### [Exercise directions]
Using the records below, repeat exactly the lines from the one holding "-- table.setdefault(r, []).append(i)" through the one holding "-- ===== PRECONDITION", both ends included, and no others.

### [Supplied records]
-- pv_equiv track=rewrite | github.com/aria1th/Torus-Hamilton-Decomposition | scripts/torus_nd_d5_slice4_transport_search_115.py | subset_field
-- ===== SOURCE A (Python) =====
-- def subset_field(x: tuple[int, int, int, int, int], m: int, subset: tuple[int, ...]):
--     z = tuple(i for i, v in enumerate(x) if v == 0)
--     mset = tuple(i for i, v in enumerate(x) if v == m - 1)
--     blocks = tuple(
--         tuple(i for i in range(5) if (x[(i - 1) % 5] + x[(i + 2) % 5]) % m == k)
--         for k in subset
--     )
--     return blocks + (z, mset)
-- ===== SOURCE B (Python) =====
-- def subset_field(x: tuple[int, int, int, int, int], m: int, subset: tuple[int, ...]):
--     z = []
--     mset = []
--     for i, v in enumerate(x):
--         if v == 0:
--             z.append(i)
--         if v == m - 1:
--             mset.append(i)
--     blocks = []
--     if subset:
--         table = {}
--         for i in range(5):
--             r = (x[(i - 1) % 5] + x[(i + 2) % 5]) % m
--             table.setdefault(r, []).append(i)
--         blocks = [tuple(table.get(k, ())) for k in subset]
--     return tuple(blocks) + (tuple(z), tuple(mset))
-- ===== Notes on version B (the rewrite author's own statement) =====
-- stated objective: faster
-- what changed: B makes one pass over the five indices building a residue->indices dict (and one enumerate pass collecting z and mset together), so each subset element becomes an O(1) dict lookup instead of a fresh scan of range(5) with two modular index computations; the dict is only built when subset is non-empty.
import Mathlib
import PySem

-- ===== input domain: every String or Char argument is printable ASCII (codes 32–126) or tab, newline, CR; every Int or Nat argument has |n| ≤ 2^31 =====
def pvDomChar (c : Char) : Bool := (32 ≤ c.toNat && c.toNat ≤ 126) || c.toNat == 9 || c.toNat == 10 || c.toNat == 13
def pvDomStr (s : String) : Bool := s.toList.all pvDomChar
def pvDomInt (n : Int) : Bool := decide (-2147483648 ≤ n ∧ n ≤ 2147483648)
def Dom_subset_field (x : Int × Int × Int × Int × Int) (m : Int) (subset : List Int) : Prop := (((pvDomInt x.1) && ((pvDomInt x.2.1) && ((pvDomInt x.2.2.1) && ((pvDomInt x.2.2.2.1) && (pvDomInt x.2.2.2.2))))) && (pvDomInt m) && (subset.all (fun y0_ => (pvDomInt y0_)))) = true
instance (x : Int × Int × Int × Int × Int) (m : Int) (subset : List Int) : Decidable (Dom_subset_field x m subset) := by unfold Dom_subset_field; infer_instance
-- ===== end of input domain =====

-- B builds a residue->indices dict in one pass and replaces A's per-k scan of range(5) by a dict lookup; z and mset are collected in a single enumerate pass.

-- ===== PORT A =====
-- the tuple x as a list; Python's x[j] with the in-range index j = ... % 5 is exact list indexing (default never used)
def pvTup (x : Int × Int × Int × Int × Int) : List Int :=
  [x.1, x.2.1, x.2.2.1, x.2.2.2.1, x.2.2.2.2]

-- (x[(i - 1) % 5] + x[(i + 2) % 5]) % m, exactly as both Pythons write it
def pvRes (x : Int × Int × Int × Int × Int) (m : Int) (i : Int) : Int :=
  PySem.Int.mod
    (PySem.List.pyGetD (pvTup x) (PySem.Int.mod (i - 1) 5) 0 +
     PySem.List.pyGetD (pvTup x) (PySem.Int.mod (i + 2) 5) 0) m

def subset_field (x : Int × Int × Int × Int × Int) (m : Int) (subset : List Int) : List (List Int) :=
  let z : List Int := ((PySem.List.enumerate (pvTup x)).filter (fun p => p.2 == 0)).map (fun p => p.1)
  let mset : List Int := ((PySem.List.enumerate (pvTup x)).filter (fun p => p.2 == m - 1)).map (fun p => p.1)
  let blocks : List (List Int) :=
    subset.map (fun k => (PySem.List.pyRange 0 5 1).filter (fun i => pvRes x m i == k))
  blocks ++ [z, mset]

-- ===== PORT B =====
def subset_field_alt (x : Int × Int × Int × Int × Int) (m : Int) (subset : List Int) : List (List Int) :=
  let zm : List Int × List Int :=
    (PySem.List.enumerate (pvTup x)).foldl
      (fun (p : List Int × List Int) iv =>
        (if iv.2 == 0 then p.1 ++ [iv.1] else p.1,
         if iv.2 == m - 1 then p.2 ++ [iv.1] else p.2)) ([], [])
  let blocks : List (List Int) :=
    if subset.isEmpty then []
    else
      -- table.setdefault(r, []).append(i)  ≡  table[r] = table.get(r, []) + [i]  (same key positions)
      let table : PySem.Dict Int (List Int) :=
        (PySem.List.pyRange 0 5 1).foldl
          (fun d i => d.modify (pvRes x m i) [] (fun v => v ++ [i])) PySem.Dict.empty
      subset.map (fun k => table.getD k [])
  blocks ++ [zm.1, zm.2]

-- ===== PRECONDITION & SPEC =====
-- Pre_ excludes exactly the inputs where Python A raises ZeroDivisionError: m == 0 with a non-empty subset.
def Pre_subset_field (x : Int × Int × Int × Int × Int) (m : Int) (subset : List Int) : Prop :=
  subset = [] ∨ m ≠ 0
instance (x : Int × Int × Int × Int × Int) (m : Int) (subset : List Int) : Decidable (Pre_subset_field x m subset) := by unfold Pre_subset_field; infer_instance
def pvWitness_subset_field : (Int × Int × Int × Int × Int) × Int × List Int := ((0, 1, 2, 3, 4), 3, [0, 1, 2])

def Spec_subset_field (x : Int × Int × Int × Int × Int) (m : Int) (subset : List Int) (out : List (List Int)) : Prop := out = subset_field_alt x m subset
instance (x : Int × Int × Int × Int × Int) (m : Int) (subset : List Int) (out : List (List Int)) : Decidable (Spec_subset_field x m subset out) := by unfold Spec_subset_field; infer_instance

-- ===== CLAIM (what is proved, stated in full; the proofs are below) =====
def Claim_equal_subset_field : Prop := ∀ (x : Int × Int × Int × Int × Int) (m : Int) (subset : List Int), Dom_subset_field x m subset → Pre_subset_field x m subset → Spec_subset_field x m subset (subset_field x m subset)

-- ===== LEMMAS AND PROOFS =====

-- B's single pass collecting z and mset equals A's two filter/map passes
theorem pv_zm_eq (m : Int) (l : List (Int × Int)) : ∀ (az am : List Int),
    l.foldl
      (fun (p : List Int × List Int) iv =>
        (if iv.2 == 0 then p.1 ++ [iv.1] else p.1,
         if iv.2 == m - 1 then p.2 ++ [iv.1] else p.2)) (az, am)
    = (az ++ (l.filter (fun p => p.2 == 0)).map (fun p => p.1),
       am ++ (l.filter (fun p => p.2 == m - 1)).map (fun p => p.1)) := by
  induction l with
  | nil => simp
  | cons hd tl ih =>
    intro az am
    simp only [List.foldl_cons, ih, List.filter_cons]
    split_ifs <;> simp_all

-- lookup in the dict built by the grouping loop = A's filter over the index list
theorem pv_table_getD (res : Int → Int) (l : List Int) (k : Int) :
    ((l.foldl (fun (d : PySem.Dict Int (List Int)) i => d.modify (res i) [] (fun v => v ++ [i]))
        PySem.Dict.empty).getD k [])
    = l.filter (fun i => res i == k) := by
  have h : l.foldl (fun (d : PySem.Dict Int (List Int)) i => d.modify (res i) [] (fun v => v ++ [i]))
        PySem.Dict.empty
      = (l.map (fun i => (res i, i))).foldl
          (fun (d : PySem.Dict Int (List Int)) p => d.modify p.1 [] (fun v => v ++ [p.2]))
          PySem.Dict.empty := by
    rw [List.foldl_map]
  rw [h, PySem.Dict.getD_foldl_modify_append]
  simp [List.filter_map, Function.comp_def]

-- ===== VERDICT (by name: the statement is the Claim_ definition above) =====
theorem subset_field_spec : Claim_equal_subset_field := by
  intro x m subset _ _
  unfold Spec_subset_field subset_field subset_field_alt
  simp only [pv_zm_eq, List.nil_append]
  by_cases hs : subset = []
  · simp [hs]
  · rw [if_neg (by simp [hs])]
    congr 1
    apply List.map_congr_left
    intro k _
    exact (pv_table_getD (pvRes x m) (PySem.List.pyRange 0 5 1) k).symm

### [Result for this task]
      -- table.setdefault(r, []).append(i)  ≡  table[r] = table.get(r, []) + [i]  (same key positions)
      let table : PySem.Dict Int (List Int) :=
        (PySem.List.pyRange 0 5 1).foldl
          (fun d i => d.modify (pvRes x m i) [] (fun v => v ++ [i])) PySem.Dict.empty
      subset.map (fun k => table.getD k [])
  blocks ++ [zm.1, zm.2]

-- ===== PRECONDITION & SPEC =====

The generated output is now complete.